→ Exercise brief
Produce a copy of every line in the records that holds the string "intro".

→ Entries shown
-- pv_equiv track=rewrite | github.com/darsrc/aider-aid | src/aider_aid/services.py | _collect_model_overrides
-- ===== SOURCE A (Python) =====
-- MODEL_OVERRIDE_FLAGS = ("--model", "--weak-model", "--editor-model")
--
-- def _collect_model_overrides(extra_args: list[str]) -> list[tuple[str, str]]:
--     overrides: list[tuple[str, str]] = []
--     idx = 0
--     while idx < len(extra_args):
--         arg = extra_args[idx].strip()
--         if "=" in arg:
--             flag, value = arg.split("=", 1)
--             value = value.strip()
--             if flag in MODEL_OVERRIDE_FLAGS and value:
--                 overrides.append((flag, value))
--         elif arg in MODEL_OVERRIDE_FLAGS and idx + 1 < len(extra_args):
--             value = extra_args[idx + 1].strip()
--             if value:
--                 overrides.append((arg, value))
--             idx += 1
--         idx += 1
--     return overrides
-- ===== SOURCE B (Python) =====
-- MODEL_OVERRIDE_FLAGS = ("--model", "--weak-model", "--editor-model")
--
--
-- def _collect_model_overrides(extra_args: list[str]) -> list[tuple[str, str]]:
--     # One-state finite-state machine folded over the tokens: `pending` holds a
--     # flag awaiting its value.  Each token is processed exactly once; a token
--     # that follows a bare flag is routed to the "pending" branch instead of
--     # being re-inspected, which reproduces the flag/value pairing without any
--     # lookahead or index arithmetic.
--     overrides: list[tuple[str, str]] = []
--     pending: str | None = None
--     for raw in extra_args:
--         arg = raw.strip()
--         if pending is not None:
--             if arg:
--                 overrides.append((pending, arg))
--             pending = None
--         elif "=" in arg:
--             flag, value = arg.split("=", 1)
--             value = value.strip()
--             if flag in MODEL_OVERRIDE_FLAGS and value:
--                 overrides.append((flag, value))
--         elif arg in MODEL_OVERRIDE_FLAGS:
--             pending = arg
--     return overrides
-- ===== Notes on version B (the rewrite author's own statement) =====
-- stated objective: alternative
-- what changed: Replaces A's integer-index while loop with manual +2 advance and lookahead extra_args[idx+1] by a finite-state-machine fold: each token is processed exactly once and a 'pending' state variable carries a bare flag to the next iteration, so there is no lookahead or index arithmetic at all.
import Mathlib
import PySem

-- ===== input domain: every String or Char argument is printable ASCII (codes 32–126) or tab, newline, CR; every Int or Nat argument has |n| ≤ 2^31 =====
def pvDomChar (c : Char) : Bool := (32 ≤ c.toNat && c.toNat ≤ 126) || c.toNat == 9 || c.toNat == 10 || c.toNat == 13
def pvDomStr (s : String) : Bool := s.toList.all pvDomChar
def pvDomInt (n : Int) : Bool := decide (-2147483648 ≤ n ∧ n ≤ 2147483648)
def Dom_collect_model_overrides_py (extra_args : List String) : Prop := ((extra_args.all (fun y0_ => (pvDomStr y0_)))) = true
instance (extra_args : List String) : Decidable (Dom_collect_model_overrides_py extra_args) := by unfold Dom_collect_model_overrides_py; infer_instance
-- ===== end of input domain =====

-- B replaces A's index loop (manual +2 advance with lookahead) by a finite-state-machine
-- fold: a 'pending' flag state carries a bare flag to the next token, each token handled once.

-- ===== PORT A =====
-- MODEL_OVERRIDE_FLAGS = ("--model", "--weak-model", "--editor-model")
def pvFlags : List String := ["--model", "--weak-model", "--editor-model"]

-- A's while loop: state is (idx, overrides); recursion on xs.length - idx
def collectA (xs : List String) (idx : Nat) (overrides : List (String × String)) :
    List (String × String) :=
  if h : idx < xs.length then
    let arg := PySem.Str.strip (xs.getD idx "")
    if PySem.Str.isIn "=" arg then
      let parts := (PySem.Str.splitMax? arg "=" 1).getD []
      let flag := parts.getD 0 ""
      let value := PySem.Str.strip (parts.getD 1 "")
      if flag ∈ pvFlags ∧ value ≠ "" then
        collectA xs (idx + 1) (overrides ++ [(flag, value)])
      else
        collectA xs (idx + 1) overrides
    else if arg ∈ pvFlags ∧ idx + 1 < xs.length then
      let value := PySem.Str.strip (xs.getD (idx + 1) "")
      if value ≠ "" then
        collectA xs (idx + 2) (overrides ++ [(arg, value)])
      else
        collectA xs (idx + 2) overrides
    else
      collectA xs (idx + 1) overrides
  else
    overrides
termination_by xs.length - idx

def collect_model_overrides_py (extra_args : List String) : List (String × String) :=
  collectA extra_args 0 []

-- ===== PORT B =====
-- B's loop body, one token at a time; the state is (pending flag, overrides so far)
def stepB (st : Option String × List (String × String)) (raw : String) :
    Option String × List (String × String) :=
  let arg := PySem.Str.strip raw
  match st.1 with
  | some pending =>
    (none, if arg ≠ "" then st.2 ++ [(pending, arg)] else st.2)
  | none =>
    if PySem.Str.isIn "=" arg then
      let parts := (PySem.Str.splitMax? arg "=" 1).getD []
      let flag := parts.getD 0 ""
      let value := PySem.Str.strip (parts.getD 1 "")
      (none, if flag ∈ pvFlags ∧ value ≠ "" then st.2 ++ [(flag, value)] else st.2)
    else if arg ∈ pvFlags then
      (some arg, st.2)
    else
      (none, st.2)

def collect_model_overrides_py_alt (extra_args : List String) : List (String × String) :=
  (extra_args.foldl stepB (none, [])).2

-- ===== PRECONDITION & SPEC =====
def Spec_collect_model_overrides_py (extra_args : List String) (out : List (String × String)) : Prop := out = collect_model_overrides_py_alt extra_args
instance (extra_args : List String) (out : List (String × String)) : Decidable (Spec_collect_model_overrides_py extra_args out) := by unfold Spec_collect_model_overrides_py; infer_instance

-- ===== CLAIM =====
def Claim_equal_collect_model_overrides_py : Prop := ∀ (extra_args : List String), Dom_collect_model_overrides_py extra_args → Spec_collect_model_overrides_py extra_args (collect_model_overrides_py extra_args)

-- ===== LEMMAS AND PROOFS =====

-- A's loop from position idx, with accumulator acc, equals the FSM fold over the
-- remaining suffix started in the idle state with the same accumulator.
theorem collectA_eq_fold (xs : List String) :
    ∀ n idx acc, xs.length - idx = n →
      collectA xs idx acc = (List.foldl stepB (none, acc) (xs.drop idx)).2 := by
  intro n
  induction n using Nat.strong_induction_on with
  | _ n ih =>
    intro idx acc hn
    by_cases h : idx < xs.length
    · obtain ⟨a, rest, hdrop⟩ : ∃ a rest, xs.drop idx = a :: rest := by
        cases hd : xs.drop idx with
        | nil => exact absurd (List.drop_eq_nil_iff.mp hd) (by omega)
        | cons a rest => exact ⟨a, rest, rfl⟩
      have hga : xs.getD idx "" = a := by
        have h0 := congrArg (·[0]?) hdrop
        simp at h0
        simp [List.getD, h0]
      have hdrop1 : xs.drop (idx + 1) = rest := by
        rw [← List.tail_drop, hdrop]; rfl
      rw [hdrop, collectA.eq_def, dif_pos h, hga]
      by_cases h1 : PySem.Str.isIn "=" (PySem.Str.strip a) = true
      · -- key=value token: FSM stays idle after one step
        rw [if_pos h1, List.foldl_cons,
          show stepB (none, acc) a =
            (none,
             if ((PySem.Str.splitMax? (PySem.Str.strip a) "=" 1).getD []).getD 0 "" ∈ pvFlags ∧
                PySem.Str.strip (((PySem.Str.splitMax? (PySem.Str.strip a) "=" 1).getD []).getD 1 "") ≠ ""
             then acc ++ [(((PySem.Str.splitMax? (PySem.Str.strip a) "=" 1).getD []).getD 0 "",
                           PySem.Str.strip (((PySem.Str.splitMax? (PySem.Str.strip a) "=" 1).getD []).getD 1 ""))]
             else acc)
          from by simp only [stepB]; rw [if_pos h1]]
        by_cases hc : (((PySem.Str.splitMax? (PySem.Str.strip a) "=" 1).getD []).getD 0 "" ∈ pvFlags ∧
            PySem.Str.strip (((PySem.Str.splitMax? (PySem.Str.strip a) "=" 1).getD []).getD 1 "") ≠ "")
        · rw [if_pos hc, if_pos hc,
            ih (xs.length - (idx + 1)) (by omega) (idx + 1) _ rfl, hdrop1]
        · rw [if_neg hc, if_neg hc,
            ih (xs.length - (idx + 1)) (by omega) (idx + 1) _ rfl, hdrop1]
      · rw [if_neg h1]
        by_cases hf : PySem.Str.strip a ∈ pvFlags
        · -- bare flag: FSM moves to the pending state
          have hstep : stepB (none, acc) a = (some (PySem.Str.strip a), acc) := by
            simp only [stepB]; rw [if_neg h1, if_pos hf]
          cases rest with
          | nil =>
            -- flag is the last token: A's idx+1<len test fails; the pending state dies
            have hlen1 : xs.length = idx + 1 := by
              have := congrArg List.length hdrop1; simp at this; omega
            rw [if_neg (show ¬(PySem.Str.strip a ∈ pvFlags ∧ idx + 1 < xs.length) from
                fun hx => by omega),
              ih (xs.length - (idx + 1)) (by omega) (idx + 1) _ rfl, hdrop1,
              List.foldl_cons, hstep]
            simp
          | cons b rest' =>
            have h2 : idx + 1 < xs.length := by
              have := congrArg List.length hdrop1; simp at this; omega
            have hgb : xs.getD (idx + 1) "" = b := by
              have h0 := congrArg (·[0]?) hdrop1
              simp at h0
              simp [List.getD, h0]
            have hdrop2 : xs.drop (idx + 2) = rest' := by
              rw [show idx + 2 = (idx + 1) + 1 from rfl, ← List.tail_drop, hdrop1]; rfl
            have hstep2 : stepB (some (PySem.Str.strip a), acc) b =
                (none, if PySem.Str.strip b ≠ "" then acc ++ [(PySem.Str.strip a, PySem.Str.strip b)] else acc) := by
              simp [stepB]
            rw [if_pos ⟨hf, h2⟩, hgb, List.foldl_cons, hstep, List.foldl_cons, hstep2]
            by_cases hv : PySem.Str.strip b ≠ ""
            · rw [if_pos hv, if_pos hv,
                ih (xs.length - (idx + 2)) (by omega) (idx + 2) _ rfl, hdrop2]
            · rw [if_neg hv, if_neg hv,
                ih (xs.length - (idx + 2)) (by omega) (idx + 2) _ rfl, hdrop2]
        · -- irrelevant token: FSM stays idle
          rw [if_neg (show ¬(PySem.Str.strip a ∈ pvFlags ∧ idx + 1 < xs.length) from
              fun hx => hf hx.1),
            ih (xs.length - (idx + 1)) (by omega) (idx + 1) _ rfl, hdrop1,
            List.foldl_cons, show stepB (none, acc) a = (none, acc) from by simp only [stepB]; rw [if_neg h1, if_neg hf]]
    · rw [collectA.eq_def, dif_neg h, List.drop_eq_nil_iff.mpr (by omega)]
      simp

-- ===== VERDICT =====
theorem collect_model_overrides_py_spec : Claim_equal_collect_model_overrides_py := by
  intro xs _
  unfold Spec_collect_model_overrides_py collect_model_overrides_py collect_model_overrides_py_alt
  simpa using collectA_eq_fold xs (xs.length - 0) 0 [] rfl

---

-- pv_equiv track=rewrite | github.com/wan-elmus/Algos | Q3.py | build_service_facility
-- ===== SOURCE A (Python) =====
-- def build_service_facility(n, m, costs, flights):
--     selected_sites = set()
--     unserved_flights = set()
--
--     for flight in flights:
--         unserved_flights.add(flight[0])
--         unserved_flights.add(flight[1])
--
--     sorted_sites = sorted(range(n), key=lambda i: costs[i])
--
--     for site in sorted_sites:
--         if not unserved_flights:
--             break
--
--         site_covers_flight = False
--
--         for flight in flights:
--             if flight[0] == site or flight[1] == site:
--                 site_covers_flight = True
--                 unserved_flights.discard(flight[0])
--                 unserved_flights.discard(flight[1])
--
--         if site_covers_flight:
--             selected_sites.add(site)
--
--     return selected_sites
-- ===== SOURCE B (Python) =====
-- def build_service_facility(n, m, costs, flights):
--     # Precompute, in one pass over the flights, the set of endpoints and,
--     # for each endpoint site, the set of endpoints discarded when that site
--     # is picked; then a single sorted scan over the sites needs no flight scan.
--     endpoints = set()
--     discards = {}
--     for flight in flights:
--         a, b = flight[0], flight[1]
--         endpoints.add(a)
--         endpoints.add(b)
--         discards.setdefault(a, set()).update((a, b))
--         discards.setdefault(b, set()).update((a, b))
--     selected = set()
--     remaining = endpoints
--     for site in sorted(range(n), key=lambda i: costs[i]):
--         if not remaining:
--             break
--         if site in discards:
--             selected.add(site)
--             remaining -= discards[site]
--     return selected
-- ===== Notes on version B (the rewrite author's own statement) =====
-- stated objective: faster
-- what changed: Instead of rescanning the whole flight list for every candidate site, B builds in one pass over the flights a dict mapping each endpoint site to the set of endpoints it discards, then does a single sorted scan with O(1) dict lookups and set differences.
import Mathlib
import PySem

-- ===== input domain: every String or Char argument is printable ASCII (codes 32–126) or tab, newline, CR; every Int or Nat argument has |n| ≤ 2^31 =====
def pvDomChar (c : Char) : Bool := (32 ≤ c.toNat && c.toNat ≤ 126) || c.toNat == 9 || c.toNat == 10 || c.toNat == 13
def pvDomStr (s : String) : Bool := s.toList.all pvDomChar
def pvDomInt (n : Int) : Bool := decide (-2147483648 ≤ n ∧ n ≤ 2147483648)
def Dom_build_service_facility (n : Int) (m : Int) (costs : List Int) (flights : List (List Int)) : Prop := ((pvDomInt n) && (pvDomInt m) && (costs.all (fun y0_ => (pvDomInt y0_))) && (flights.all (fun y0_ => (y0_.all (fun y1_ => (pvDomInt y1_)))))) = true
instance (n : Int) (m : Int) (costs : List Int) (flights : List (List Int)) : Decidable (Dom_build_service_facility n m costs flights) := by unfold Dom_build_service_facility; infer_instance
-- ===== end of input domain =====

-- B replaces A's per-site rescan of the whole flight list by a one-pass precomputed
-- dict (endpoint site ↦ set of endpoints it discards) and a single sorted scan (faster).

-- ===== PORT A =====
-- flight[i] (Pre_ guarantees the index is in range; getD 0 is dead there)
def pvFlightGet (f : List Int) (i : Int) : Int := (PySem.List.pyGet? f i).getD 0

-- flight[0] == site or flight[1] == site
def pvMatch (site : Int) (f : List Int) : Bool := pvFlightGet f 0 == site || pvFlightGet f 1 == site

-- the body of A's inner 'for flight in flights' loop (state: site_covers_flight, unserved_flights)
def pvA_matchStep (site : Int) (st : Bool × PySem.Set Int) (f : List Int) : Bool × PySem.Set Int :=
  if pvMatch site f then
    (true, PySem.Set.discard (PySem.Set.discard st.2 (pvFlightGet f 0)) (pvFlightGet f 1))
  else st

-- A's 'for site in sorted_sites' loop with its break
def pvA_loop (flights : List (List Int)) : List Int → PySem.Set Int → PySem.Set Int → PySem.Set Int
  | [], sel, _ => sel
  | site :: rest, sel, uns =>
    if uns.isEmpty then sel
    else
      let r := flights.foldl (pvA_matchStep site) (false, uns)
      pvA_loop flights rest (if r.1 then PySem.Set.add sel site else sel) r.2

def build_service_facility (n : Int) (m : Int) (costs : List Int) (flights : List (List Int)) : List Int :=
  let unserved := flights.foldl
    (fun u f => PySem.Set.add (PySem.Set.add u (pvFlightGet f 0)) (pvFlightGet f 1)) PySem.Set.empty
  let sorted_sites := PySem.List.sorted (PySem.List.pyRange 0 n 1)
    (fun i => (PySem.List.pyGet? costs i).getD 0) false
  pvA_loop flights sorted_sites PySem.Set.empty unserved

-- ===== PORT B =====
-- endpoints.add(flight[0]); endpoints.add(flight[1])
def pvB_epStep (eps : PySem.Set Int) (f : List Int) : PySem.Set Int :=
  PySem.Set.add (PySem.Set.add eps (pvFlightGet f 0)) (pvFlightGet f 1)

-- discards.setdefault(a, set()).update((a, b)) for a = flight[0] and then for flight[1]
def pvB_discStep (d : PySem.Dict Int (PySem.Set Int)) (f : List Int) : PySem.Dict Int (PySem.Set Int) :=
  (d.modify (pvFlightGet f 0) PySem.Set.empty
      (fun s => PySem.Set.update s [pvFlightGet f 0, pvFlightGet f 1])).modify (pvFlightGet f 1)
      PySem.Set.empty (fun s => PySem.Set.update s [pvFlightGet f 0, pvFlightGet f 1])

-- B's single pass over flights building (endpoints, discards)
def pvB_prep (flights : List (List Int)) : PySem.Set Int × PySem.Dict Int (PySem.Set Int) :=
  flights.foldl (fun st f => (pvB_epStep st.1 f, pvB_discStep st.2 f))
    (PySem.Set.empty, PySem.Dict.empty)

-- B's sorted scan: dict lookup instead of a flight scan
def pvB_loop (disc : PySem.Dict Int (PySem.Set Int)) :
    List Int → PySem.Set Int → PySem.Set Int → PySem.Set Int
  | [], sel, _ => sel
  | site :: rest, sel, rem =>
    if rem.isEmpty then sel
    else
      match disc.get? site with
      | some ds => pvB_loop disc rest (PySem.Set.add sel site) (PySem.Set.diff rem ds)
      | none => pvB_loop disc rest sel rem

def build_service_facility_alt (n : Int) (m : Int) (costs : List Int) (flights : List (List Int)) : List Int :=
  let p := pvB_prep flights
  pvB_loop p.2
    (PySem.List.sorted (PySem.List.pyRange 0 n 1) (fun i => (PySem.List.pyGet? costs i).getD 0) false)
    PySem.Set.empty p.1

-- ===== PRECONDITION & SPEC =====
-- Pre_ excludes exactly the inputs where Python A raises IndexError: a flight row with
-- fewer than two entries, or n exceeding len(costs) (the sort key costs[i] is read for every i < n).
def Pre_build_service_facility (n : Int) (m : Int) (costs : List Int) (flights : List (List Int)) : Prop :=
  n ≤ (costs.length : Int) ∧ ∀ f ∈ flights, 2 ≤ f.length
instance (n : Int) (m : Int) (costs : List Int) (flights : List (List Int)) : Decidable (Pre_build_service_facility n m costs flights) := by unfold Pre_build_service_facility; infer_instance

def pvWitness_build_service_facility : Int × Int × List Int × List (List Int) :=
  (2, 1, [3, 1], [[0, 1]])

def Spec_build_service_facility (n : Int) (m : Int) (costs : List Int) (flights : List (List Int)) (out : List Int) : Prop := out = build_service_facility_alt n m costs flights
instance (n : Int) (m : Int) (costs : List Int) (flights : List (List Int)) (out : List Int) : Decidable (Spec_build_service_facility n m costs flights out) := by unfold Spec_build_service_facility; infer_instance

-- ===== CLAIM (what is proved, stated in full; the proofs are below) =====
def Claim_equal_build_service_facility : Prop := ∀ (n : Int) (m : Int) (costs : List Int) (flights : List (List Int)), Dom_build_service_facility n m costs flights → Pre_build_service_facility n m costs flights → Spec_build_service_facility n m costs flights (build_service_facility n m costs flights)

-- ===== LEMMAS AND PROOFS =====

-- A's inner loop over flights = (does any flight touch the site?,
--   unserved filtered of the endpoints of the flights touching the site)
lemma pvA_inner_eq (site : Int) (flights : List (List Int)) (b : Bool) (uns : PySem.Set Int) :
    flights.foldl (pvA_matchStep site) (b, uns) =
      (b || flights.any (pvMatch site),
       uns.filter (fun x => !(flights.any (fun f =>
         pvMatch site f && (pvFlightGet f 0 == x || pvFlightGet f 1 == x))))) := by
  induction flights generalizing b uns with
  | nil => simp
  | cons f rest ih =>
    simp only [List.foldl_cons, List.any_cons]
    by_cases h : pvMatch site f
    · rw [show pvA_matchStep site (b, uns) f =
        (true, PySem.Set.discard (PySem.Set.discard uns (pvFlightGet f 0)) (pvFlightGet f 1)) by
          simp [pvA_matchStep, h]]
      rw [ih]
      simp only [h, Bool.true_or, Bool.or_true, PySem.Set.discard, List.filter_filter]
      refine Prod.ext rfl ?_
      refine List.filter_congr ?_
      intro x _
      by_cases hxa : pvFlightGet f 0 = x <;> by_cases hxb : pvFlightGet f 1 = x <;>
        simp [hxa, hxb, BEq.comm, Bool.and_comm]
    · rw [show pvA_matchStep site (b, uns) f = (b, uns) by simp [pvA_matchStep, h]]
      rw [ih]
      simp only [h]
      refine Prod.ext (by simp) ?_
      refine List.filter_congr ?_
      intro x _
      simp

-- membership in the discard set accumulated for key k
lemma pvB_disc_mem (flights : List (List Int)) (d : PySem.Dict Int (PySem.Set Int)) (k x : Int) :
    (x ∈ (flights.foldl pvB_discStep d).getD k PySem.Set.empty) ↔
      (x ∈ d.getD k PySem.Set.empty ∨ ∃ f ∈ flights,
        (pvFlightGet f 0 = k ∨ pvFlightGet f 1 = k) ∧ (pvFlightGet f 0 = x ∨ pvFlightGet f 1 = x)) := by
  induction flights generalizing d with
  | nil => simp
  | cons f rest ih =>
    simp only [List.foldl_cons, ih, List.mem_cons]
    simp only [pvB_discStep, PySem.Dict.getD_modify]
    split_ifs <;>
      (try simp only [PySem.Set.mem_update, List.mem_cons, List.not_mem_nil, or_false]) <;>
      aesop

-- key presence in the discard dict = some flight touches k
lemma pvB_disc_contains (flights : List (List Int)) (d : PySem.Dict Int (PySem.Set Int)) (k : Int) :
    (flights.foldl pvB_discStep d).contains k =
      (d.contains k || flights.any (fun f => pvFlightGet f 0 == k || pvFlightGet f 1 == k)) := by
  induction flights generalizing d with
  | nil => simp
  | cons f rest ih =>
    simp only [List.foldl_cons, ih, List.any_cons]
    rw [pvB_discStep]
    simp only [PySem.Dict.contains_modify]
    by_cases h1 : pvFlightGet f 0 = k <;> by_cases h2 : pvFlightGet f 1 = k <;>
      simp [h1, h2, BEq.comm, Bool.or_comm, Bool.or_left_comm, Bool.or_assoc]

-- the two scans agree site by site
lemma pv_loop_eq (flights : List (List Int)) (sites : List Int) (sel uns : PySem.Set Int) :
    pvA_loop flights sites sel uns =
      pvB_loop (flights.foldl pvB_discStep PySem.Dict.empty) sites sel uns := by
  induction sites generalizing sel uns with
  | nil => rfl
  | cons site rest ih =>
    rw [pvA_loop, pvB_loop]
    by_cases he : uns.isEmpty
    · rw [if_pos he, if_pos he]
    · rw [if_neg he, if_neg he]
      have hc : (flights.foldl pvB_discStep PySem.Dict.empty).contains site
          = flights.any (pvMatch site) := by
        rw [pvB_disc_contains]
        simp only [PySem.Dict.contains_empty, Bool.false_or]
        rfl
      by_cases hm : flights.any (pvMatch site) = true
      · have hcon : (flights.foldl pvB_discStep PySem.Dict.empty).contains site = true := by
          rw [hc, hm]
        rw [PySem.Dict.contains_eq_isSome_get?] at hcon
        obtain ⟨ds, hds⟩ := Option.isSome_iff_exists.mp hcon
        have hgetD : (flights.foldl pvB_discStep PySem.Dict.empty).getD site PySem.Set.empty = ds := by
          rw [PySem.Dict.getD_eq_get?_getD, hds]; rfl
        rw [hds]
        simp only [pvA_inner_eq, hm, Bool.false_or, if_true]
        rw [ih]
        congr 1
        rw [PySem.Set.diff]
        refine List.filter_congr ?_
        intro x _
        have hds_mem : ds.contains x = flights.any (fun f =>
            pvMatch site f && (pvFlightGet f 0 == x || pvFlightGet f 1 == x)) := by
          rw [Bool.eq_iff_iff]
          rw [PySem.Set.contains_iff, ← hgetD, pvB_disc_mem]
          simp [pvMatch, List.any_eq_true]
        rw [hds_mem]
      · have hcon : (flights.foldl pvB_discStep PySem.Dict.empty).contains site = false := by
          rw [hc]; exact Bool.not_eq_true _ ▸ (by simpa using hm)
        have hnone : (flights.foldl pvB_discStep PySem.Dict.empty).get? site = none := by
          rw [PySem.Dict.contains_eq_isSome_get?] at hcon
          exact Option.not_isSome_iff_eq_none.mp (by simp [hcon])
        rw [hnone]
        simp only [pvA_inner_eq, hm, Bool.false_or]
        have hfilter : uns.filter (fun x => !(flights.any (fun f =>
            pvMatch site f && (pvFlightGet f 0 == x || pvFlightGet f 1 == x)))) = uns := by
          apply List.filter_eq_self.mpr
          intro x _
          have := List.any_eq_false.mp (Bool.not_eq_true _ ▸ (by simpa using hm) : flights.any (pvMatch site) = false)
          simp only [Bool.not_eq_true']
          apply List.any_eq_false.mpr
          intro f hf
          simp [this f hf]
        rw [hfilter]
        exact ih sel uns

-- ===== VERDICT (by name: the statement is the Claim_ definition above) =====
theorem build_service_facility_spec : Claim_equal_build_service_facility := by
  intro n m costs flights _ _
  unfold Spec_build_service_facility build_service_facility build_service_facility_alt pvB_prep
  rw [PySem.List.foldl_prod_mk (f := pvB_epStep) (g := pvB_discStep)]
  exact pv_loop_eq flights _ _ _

→ Response
  intro n
    intro idx acc hn
  intro xs _
      intro x _
      intro x _
        intro x _
          intro x _
          intro f hf
  intro n m costs flights _ _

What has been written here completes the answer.